Graduation Year
2024
Document Type
Master's Thesis
Degree
Master of Science
Program
Biological Science
Program Director
Meredith Protas, PhD
First Reader
Tyler Johnson, PhD
Second Reader
Kenneth Frost, PhD
Abstract
Marine natural products from sponges of the Indo-Pacific have proven to be a source of structurally diverse secondary metabolites that are biologically active against a variety of targets. In the first chapter of this thesis, the stability of the nanomolar-potent, irreversible microtubule stabilizer, (-)-zampanolide (1), the cytotoxicity of its N-acyl hemiaminal side chain (2), and the activity of the more stable related compound (-)-dactylolide (3) were investigated. Following the discovery of 1 from extracts of Cacospongia mycofijiensis, in a previous study, the first in vivo evaluation of 1 in MDA-MB-231 tumor bearing mice was performed, demonstrating it had potent and persistent antitumor efficacy but only when targeted to the tumor site due to a narrow therapeutic index. It was hypothesized that 1 is thermally unstable at body temperature (37°C, 98°F) and may decompose into the toxicant Michael acceptor, 2, and covalent microtubule stabilizing agent, 3. Thermolysis at 80°C of 1 reveals the decomposition of 1 into 2 and 3 as keto (3k)/enol (3e) tautomers shown by HPLC and NMR. HR-LCMS analysis revealed incubation at 37°C (body temperature) of 1 for 24 hrs generated 2 and 3 similar to 80°C thermolysis. Antiproliferative and biochemical assays reveal low micromolar cytotoxicity of 2 against selected triple negative breast cancer (TNBC) cell lines HCC1806, MDA-MB-453, BT-549, HCC70, and MDA- MB-231 (IC50 = 1.9 ~ 10.6 μM) and no microtubule binding affinity. Compound 3k displayed nanomolar potency against BT-549 (IC50 = 0.37 μM), MDA-MB-231 (IC50 = 0.62 μM), HCC70 (IC50 = 0.65 μM), with selectivity for MDA-MB-453 (IC50 = 0.054 μM) and HCC1806 (IC50 = 0.080 μM) and delayed binding mode to microtubules compared to 1. These results show that 1 is thermally unstable at body temperature, that 2 may be responsible, at least partially, for the in vivo toxicity of 1 in MDA-MB-231 tumor bearing mice, and that 3 may serve as a more stable and selective therapeutic lead against MDA-MB-453 and HCC1806 cell lines.

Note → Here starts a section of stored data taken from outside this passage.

-- B replaces A's recursive backtracking by an explicit-stack iterative DFS over the same
-- search tree (same visit order); equivalence proved for the RETURN VALUE only — both
-- Pythons mutate `assignment` in place (B performs the identical writes in the same order).

-- ===== PORT A =====
-- literal transliteration of A: recursion on the schedule, an inner loop over the
-- alternatives of the first entry; `assignment` is threaded as the dict A mutates.
mutual
def choose_alternative (schedule : List (String × List String)) (assignment : List (String × String)) (blocked : List String) : Bool :=
  match schedule with
  | [] => true
  | current :: rest => pvLoopA rest current.1 current.2 assignment blocked
termination_by (schedule.length + 1, 0)

def pvLoopA (rest : List (String × List String)) (v : String) (alts : List String) (assignment : List (String × String)) (blocked : List String) : Bool :=
  match alts with
  | [] => false
  | a :: more =>
    if a ∈ blocked then pvLoopA rest v more assignment blocked
    else
      -- assignment[v] = a, on the association list (dict under the type convention)
      let assignment' := (PySem.Dict.insert (PySem.Dict.mk assignment) v a).items
      if choose_alternative rest assignment' (PySem.Set.union blocked [a]) then true
      else pvLoopA rest v more assignment blocked
termination_by (rest.length + 1, alts.length)
end

-- ===== PORT B =====
-- helpers of B's port: the node-count potential pvT / frame weight pvW / stack measure pvM
-- are only used to justify termination of the while-loop (they are not part of the algorithm).
def pvT : List (String × List String) → Nat
  | [] => 2
  | x :: rest => 2 + x.2.length * pvT rest

def pvW (schedule : List (String × List String)) (i p : Nat) : Nat :=
  1 + ((schedule.getD i ("", [])).2.length - p) * pvT (schedule.drop (i + 1))

def pvM (schedule : List (String × List String)) (stack : List (Nat × Nat × List String)) : Nat :=
  (stack.map (fun f => pvW schedule f.1 f.2.1)).sum

-- inner `while p < len(alts) and alts[p] in bl: p += 1`
def pvScan (alts : List String) (bl : List String) (p : Nat) : Nat :=
  if h : p < alts.length ∧ alts.getD p "" ∈ bl then pvScan alts bl (p + 1) else p
termination_by alts.length - p
decreasing_by omega

theorem pvW_pos (s : List (String × List String)) (i p : Nat) : 1 ≤ pvW s i p :=
  Nat.le_add_right _ _

theorem pvW_zero_lt (s : List (String × List String)) (i : Nat) :
    pvW s (i + 1) 0 < pvT (s.drop (i + 1)) := by
  cases h : s.drop (i + 1) with
  | nil =>
    have hlen : s.length ≤ i + 1 := by
      have := congrArg List.length h
      simp at this; omega
    have hget2 : s[(i + 1)]? = none := List.getElem?_eq_none hlen
    simp [pvW, pvT, List.getD_eq_getElem?_getD, hget2,
      List.drop_eq_nil_of_le (by omega : s.length ≤ i + 1 + 1)]
  | cons y tl =>
    have hget : s.getD (i + 1) ("", []) = y := by
      have h1 : (List.drop (i+1) s)[0]? = s[(i+1) + 0]? := List.getElem?_drop
      rw [h] at h1
      simp [List.getD_eq_getElem?_getD, ← h1]
    have h2 : s.drop (i + 1 + 1) = tl := by
      have h3 : List.drop 1 (List.drop (i+1) s) = List.drop ((i+1) + 1) s := List.drop_drop
      rw [h] at h3; simpa using h3.symm
    simp only [pvW, hget, h2, Nat.sub_zero, pvT]
    have h1 : (1 : Nat) < 2 := by omega
    linarith

theorem pvScan_ge (alts bl : List String) (p : Nat) : p ≤ pvScan alts bl p := by
  fun_induction pvScan alts bl p with
  | case1 p h ih => omega
  | case2 p h => omega

theorem pvPush_lt (s : List (String × List String)) (i p q : Nat) (hpq : p ≤ q)
    (hq : q < (s.getD i ("", [])).2.length) :
    pvW s (i + 1) 0 + pvW s i (q + 1) < pvW s i p := by
  have hZ := pvW_zero_lt s i
  have hmul : ((s.getD i ("", [])).2.length - (q + 1)) * pvT (s.drop (i + 1)) + pvT (s.drop (i + 1))
      ≤ ((s.getD i ("", [])).2.length - p) * pvT (s.drop (i + 1)) := by
    have hle : ((s.getD i ("", [])).2.length - (q + 1)) + 1 ≤ (s.getD i ("", [])).2.length - p := by omega
    have := Nat.mul_le_mul_right (pvT (s.drop (i + 1))) hle
    rw [Nat.add_mul, one_mul] at this; exact this
  generalize hzz : pvW s (i + 1) 0 = Z at hZ ⊢
  unfold pvW
  linarith

-- the iterative DFS machine: stack of frames (index, next position, blocked set);
-- top of the Python stack is the HEAD of the list here.
def pvRun (schedule : List (String × List String)) (stack : List (Nat × Nat × List String)) : Bool :=
  match stack with
  | [] => false
  | (i, p, bl) :: rest =>
    if i = schedule.length then true
    else
      let alts := (schedule.getD i ("", [])).2
      let q := pvScan alts bl p
      if h : q < alts.length then
        pvRun schedule ((i + 1, 0, PySem.Set.union bl [alts.getD q ""]) :: (i, q + 1, bl) :: rest)
      else
        pvRun schedule rest
termination_by pvM schedule stack
decreasing_by
  · simp only [pvM, List.map_cons, List.sum_cons]
    have := pvPush_lt schedule i p (pvScan (schedule.getD i ("", [])).2 bl p) (pvScan_ge _ _ _) h
    linarith
  · simp only [pvM, List.map_cons, List.sum_cons]
    have := pvW_pos schedule i p
    linarith

def choose_alternative_alt (schedule : List (String × List String)) (assignment : List (String × String)) (blocked : List String) : Bool :=
  pvRun schedule [(0, 0, blocked)]

-- ===== PRECONDITION & SPEC =====
def Spec_choose_alternative (schedule : List (String × List String)) (assignment : List (String × String)) (blocked : List String) (out : Bool) : Prop := out = choose_alternative_alt schedule assignment blocked
instance (schedule : List (String × List String)) (assignment : List (String × String)) (blocked : List String) (out : Bool) : Decidable (Spec_choose_alternative schedule assignment blocked out) := by unfold Spec_choose_alternative; infer_instance

-- ===== CLAIM (what is proved, stated in full; the proofs are below) =====
def Claim_equal_choose_alternative : Prop := ∀ (schedule : List (String × List String)) (assignment : List (String × String)) (blocked : List String), Dom_choose_alternative schedule assignment blocked → Spec_choose_alternative schedule assignment blocked (choose_alternative schedule assignment blocked)

-- ===== LEMMAS AND PROOFS =====

-- A's result does not depend on the assignment dict (nor the variable name in the loop)
theorem pv_irrel (n : Nat) :
    (∀ (s : List (String × List String)) (a1 a2 : List (String × String)) (bl : List String),
      s.length ≤ n → choose_alternative s a1 bl = choose_alternative s a2 bl) ∧
    (∀ (r : List (String × List String)) (v1 v2 : String) (alts : List String)
      (a1 a2 : List (String × String)) (bl : List String),
      r.length + 1 ≤ n → pvLoopA r v1 alts a1 bl = pvLoopA r v2 alts a2 bl) := by
  induction n with
  | zero =>
    refine ⟨fun s a1 a2 bl hle => ?_, fun r v1 v2 alts a1 a2 bl hle => by omega⟩
    have hs : s = [] := List.eq_nil_of_length_eq_zero (by omega)
    subst hs; simp [choose_alternative]
  | succ n ih =>
    have hloop : ∀ (r : List (String × List String)) (v1 v2 : String) (alts : List String)
        (a1 a2 : List (String × String)) (bl : List String),
        r.length + 1 ≤ n + 1 → pvLoopA r v1 alts a1 bl = pvLoopA r v2 alts a2 bl := by
      intro r v1 v2 alts a1 a2 bl hle
      induction alts with
      | nil => simp [pvLoopA]
      | cons a more ihalts =>
        rw [pvLoopA, pvLoopA]
        by_cases hmem : a ∈ bl
        · simp only [if_pos hmem]; exact ihalts
        · simp only [if_neg hmem]
          have hch := ih.1 r ((PySem.Dict.insert (PySem.Dict.mk a1) v1 a).items)
            ((PySem.Dict.insert (PySem.Dict.mk a2) v2 a).items) (PySem.Set.union bl [a]) (by omega)
          rw [hch]
          cases choose_alternative r ((PySem.Dict.insert (PySem.Dict.mk a2) v2 a).items)
            (PySem.Set.union bl [a]) <;> simp [ihalts]
    refine ⟨fun s a1 a2 bl hle => ?_, hloop⟩
    cases s with
    | nil => simp [choose_alternative]
    | cons cur rest =>
      rw [choose_alternative, choose_alternative]
      exact hloop rest cur.1 cur.1 cur.2 a1 a2 bl (by simpa using hle)

theorem choose_irrel (s : List (String × List String)) (a1 a2 : List (String × String)) (bl : List String) :
    choose_alternative s a1 bl = choose_alternative s a2 bl :=
  (pv_irrel s.length).1 s a1 a2 bl le_rfl

theorem loop_irrel (r : List (String × List String)) (v1 v2 : String) (alts : List String)
    (a1 a2 : List (String × String)) (bl : List String) :
    pvLoopA r v1 alts a1 bl = pvLoopA r v2 alts a2 bl :=
  (pv_irrel (r.length + 1)).2 r v1 v2 alts a1 a2 bl le_rfl
-- pv_equiv track=rewrite | github.com/TheCrueltySage/Programming_languages_lab2 | confparse.py | ipgroup
-- ===== SOURCE A (Python) =====
-- def ipgroup(iplist):
--     ipdict = {}
--     for i in iplist:
--         group = i.rpartition('.')[0]
--         if group not in ipdict:
--             ipdict[group] = []
--         ipdict[group].append(i)
--     return ipdict
-- ===== SOURCE B (Python) =====
-- def ipgroup(iplist):
--     # Two declarative passes instead of one mutating dict-accumulation pass:
--     # first the distinct group keys in order of first appearance, then one
--     # filtering comprehension per key.
--     keys = list(dict.fromkeys(i.rpartition('.')[0] for i in iplist))
--     return {k: [i for i in iplist if i.rpartition('.')[0] == k] for k in keys}
-- ===== Notes on version B (the rewrite author's own statement) =====
-- stated objective: alternative
-- what changed: Replaced the single mutating dict-accumulation loop by two declarative passes: dedup the rpartition keys in first-appearance order, then build each group with a filtering comprehension per key.
import Mathlib
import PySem

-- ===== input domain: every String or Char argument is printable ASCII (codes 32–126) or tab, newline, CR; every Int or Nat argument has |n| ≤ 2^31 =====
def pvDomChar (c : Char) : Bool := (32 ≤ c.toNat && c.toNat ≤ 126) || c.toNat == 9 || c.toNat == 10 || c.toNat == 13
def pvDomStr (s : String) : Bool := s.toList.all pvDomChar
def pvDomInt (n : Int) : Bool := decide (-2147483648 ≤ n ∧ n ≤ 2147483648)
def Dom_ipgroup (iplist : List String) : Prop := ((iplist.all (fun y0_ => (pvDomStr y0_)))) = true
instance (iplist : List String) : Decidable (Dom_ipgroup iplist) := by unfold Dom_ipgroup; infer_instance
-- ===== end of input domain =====

-- B replaces A's single mutating dict-accumulation loop by two declarative passes
-- (dedup of the keys, then one filter per key); alternative decomposition, same results.

-- i.rpartition('.')[0]  (shared helper of both Pythons): text before the last '.', '' if no '.'
def keyOf (s : String) : String :=
  let j := PySem.Str.rfind s "."
  if j = -1 then "" else String.ofList (s.toList.take j.toNat)

-- ===== PORT A =====
def ipgroup (iplist : List String) : List (String × List String) :=
  (iplist.foldl (fun d i =>
      let group := keyOf i
      let d' := if d.contains group then d else d.insert group []
      d'.modify group [] (fun l => l ++ [i]))
    (PySem.Dict.empty : PySem.Dict String (List String))).items

-- ===== PORT B =====
-- keys = list(dict.fromkeys(...)); then a dict comprehension over these distinct keys,
-- whose association list is exactly one (key, filtered group) pair per key in order.
def ipgroup_alt (iplist : List String) : List (String × List String) :=
  let keys := PySem.List.dedup (iplist.map keyOf)
  keys.map (fun k => (k, iplist.filter (fun i => keyOf i == k)))

-- ===== PRECONDITION & SPEC =====
def Spec_ipgroup (iplist : List String) (out : List (String × List String)) : Prop := out = ipgroup_alt iplist
instance (iplist : List String) (out : List (String × List String)) : Decidable (Spec_ipgroup iplist out) := by unfold Spec_ipgroup; infer_instance

-- ===== CLAIM (what is proved, stated in full; the proofs are below) =====
def Claim_equal_ipgroup : Prop := ∀ (iplist : List String), Dom_ipgroup iplist → Spec_ipgroup iplist (ipgroup iplist)

-- ===== LEMMAS AND PROOFS =====

-- A's loop body equals a single Dict.modify (the 'if absent then insert []' is absorbed).
theorem step_eq (d : PySem.Dict String (List String)) (i : String) :
    (let group := keyOf i
     let d' := if d.contains group then d else d.insert group []
     d'.modify group [] (fun l => l ++ [i]))
    = d.modify (keyOf i) [] (fun l => l ++ [i]) := by
  by_cases h : d.contains (keyOf i) = true
  · simp [h]
  · simp only [Bool.not_eq_true] at h
    simp [h, PySem.Dict.modify, PySem.Dict.insert_insert_self,
      PySem.Dict.getD_of_not_contains _ _ h]

theorem ipgroup_eq_modify_fold (iplist : List String) :
    ipgroup iplist
    = ((iplist.map (fun i => (keyOf i, i))).foldl
        (fun d p => d.modify p.1 [] (fun l => l ++ [p.2]))
        (PySem.Dict.empty : PySem.Dict String (List String))).items := by
  unfold ipgroup
  rw [List.foldl_map]
  congr 1
  congr 1
  funext d i
  exact step_eq d i

-- ===== VERDICT (by name: the statement is the Claim_ definition above) =====
theorem ipgroup_spec : Claim_equal_ipgroup := by
  intro iplist _
  show ipgroup iplist = ipgroup_alt iplist
  rw [ipgroup_eq_modify_fold]
  set D := ((iplist.map (fun i => (keyOf i, i))).foldl
      (fun d p => d.modify p.1 [] (fun l => l ++ [p.2]))
      (PySem.Dict.empty : PySem.Dict String (List String))) with hD
  have hnd : D.keys.Nodup := by
    rw [hD]
    exact PySem.Dict.nodup_keys_foldl_modify_key _ _ _ _ _ (by simp)
  have hkeys : D.keys = PySem.List.dedup (iplist.map keyOf) := by
    rw [hD, PySem.Dict.keys_foldl_modify_key]
    simp [PySem.Set.update, PySem.Set.ofList_eq_foldl, List.map_map, Function.comp_def]
  have hget : ∀ k, D.getD k [] = iplist.filter (fun i => keyOf i == k) := by
    intro k
    rw [hD, PySem.Dict.getD_foldl_modify_append]
    simp [List.filter_map, List.map_map, Function.comp_def]
  rw [PySem.Dict.items_eq_map_keys D hnd [], hkeys]
  unfold ipgroup_alt
  simp only []
  apply List.map_congr_left
  intro k _
  rw [hget k]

In the second chapter of this thesis, a panel of secondary metabolites from the marine sponges C. mycofijiensis, Jaspis splendens, and Jaspis coriacea were evaluated against the most notorious malaria parasite Plasmodium falciparum in a drug response assay. Due to the rise in resistance to standard antimalarials such as chloroquine (1), dihydroartemisinin (2), and lumefantrine (3), there is a critical need to determine novel lead therapeutics with unique mechanisms of action (MOA) that can circumvent forms of drug resistance. Scale-up isolation by HPLC was conducted to purify latrunculin A (4), fijianolide A/isolaulimalide (5), fijianolide B/laulimalide (6), (-)-zampanolide (7), (-)-dactylolide (8), (+)-(5Z)-(8S)-(14Z)-mycothiazole (9), (+)-(5Z)-(8S)-8-O-acetyl-(14Z)- mycothiazole (10), (-)-(5E)-(8R)-(14Z)-mycothiazole (11), jasplakinolide (12), bengamide B (13), and fascaplysin (14). Both microtubule stabilizing agents, 6 and 7, from C. mycofijiensis displayed the greatest efficacy against P. falciparum proliferation on par with standard antimalarials (1-3). To identify the importance of the C-15 and C-20 chiral centers of 6, semi-synthesis was performed to produce the di-oxo fijianolide L (15). The malaria parasite drug response assay demonstrated a 2000-fold reduction in potency in 15 compared to 6, suggesting C-15 and C-20 to be key functional groups in the activity of 6. Overall, these results revealed that 41% of the selected sponge-derived secondary metabolites were comparable to frontline standard antimalarials used today, suggesting there is potential in developing marine natural products as antimalarial therapeutics.